I think this fix itself is probably the wrong thing to do, but it's better than doing nothing. Please add a FIXME: to break MISSING results into a different category. It sounds like we want different behavior on Chromium and non-Chromium bots, but even that's still up in the air.

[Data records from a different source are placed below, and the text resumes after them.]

-- canonical-form comparison decides exactly pvMatches
lemma pv_canon_iff (zs : List (String × Char)) :
    pvCanon (zs.map Prod.fst) = pvCanon (zs.map Prod.snd) ↔ pvMatches zs := by
  unfold pvCanon
  rw [List.map_map, List.map_map, List.map_inj_left]
  constructor
  · intro h x hx y hy
    have hx1 : x.1 ∈ zs.map Prod.fst := List.mem_map_of_mem hx
    have hy1 : y.1 ∈ zs.map Prod.fst := List.mem_map_of_mem hy
    have hx2 : x.2 ∈ zs.map Prod.snd := List.mem_map_of_mem hx
    have hy2 : y.2 ∈ zs.map Prod.snd := List.mem_map_of_mem hy
    obtain ⟨kx1, ex1⟩ := Option.isSome_iff_exists.mp ((PySem.List.index?_isSome_iff _ _).mpr hx1)
    obtain ⟨ky1, ey1⟩ := Option.isSome_iff_exists.mp ((PySem.List.index?_isSome_iff _ _).mpr hy1)
    obtain ⟨kx2, ex2⟩ := Option.isSome_iff_exists.mp ((PySem.List.index?_isSome_iff _ _).mpr hx2)
    obtain ⟨ky2, ey2⟩ := Option.isSome_iff_exists.mp ((PySem.List.index?_isSome_iff _ _).mpr hy2)
    have hxe := h x hx
    have hye := h y hy
    simp only [Function.comp_apply] at hxe hye
    rw [ex1, ex2] at hxe; rw [ey1, ey2] at hye
    simp only [Option.getD_some] at hxe hye
    constructor
    · intro e
      apply pv_index?_inj hx2
      rw [ex2, ey2]
      have h1 : kx1 = ky1 := by
        have := ex1.symm.trans (e ▸ ey1)
        exact Option.some.inj this
      have h2 : kx2 = ky2 := by omega
      rw [h2]
    · intro e
      apply pv_index?_inj hx1
      rw [ex1, ey1]
      have h2 : kx2 = ky2 := by
        have := ex2.symm.trans (e ▸ ey2)
        exact Option.some.inj this
      have h1 : kx1 = ky1 := by omega
      rw [h1]
  · intro h z hz
    simp only [Function.comp_apply]
    rw [pv_matches_index zs h z hz]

At any rate, I'll be gardening Chromium for the next few days, so landing this will force me to fix things one way or another :)
Comment 51 Kristóf Kosztyó 2011-09-16 04:47:24 PDT
Created attachment 107636 [details]
mark missing result as flakey
Comment 52 Csaba Osztrogonác 2011-09-16 05:03:59 PDT
Comment on attachment 107636 [details]
mark missing result as flakey

Landed in r95285.
Comment 53 Csaba Osztrogonác 2011-09-16 08:04:29 PDT
Reopen, because it broke a webkitpy test:

 File "/ramdisk/qt-linux-release/build/Tools/Scripts/webkitpy/layout_tests/run_webkit_tests_integrationtest.py", line 718, in test_missing_results
    self.assertEquals(res, 2)
AssertionError: 0 != 2
Comment 54 Csaba Osztrogonác 2011-09-16 09:14:48 PDT
Reopened because it was rolled out
Comment 55 Kristóf Kosztyó 2011-09-19 05:40:15 PDT
Created attachment 107837 [details]
mark missing results as flakey
Comment 56 WebKit Review Bot 2011-09-19 05:42:20 PDT
Attachment 107837 [details] did not pass style-queue:

Failed to run "['Tools/Scripts/check-webkit-style', '--diff-files', u'Tools/ChangeLog', u'Tools/Scripts/webkitpy..." exit_code: 1

Tools/Scripts/webkitpy/layout_tests/controllers/manager.py:152:  indentation is not a multiple of four  [pep8/E111] [5]
Total errors found: 1 in 3 files


If any of these errors are false positives, please file a bug against check-webkit-style.
Comment 57 Kristóf Kosztyó 2011-09-19 05:42:38 PDT
Created attachment 107838 [details]
mark missing results as flakey
Comment 58 WebKit Review Bot 2011-09-19 11:02:12 PDT
Comment on attachment 107838 [details]
mark missing results as flakey

Clearing flags on attachment: 107838

Committed r95441: <http://trac.webkit.org/changeset/95441>
Comment 59 WebKit Review Bot 2011-09-19 11:02:19 PDT
All reviewed patches have been landed.  Closing bug.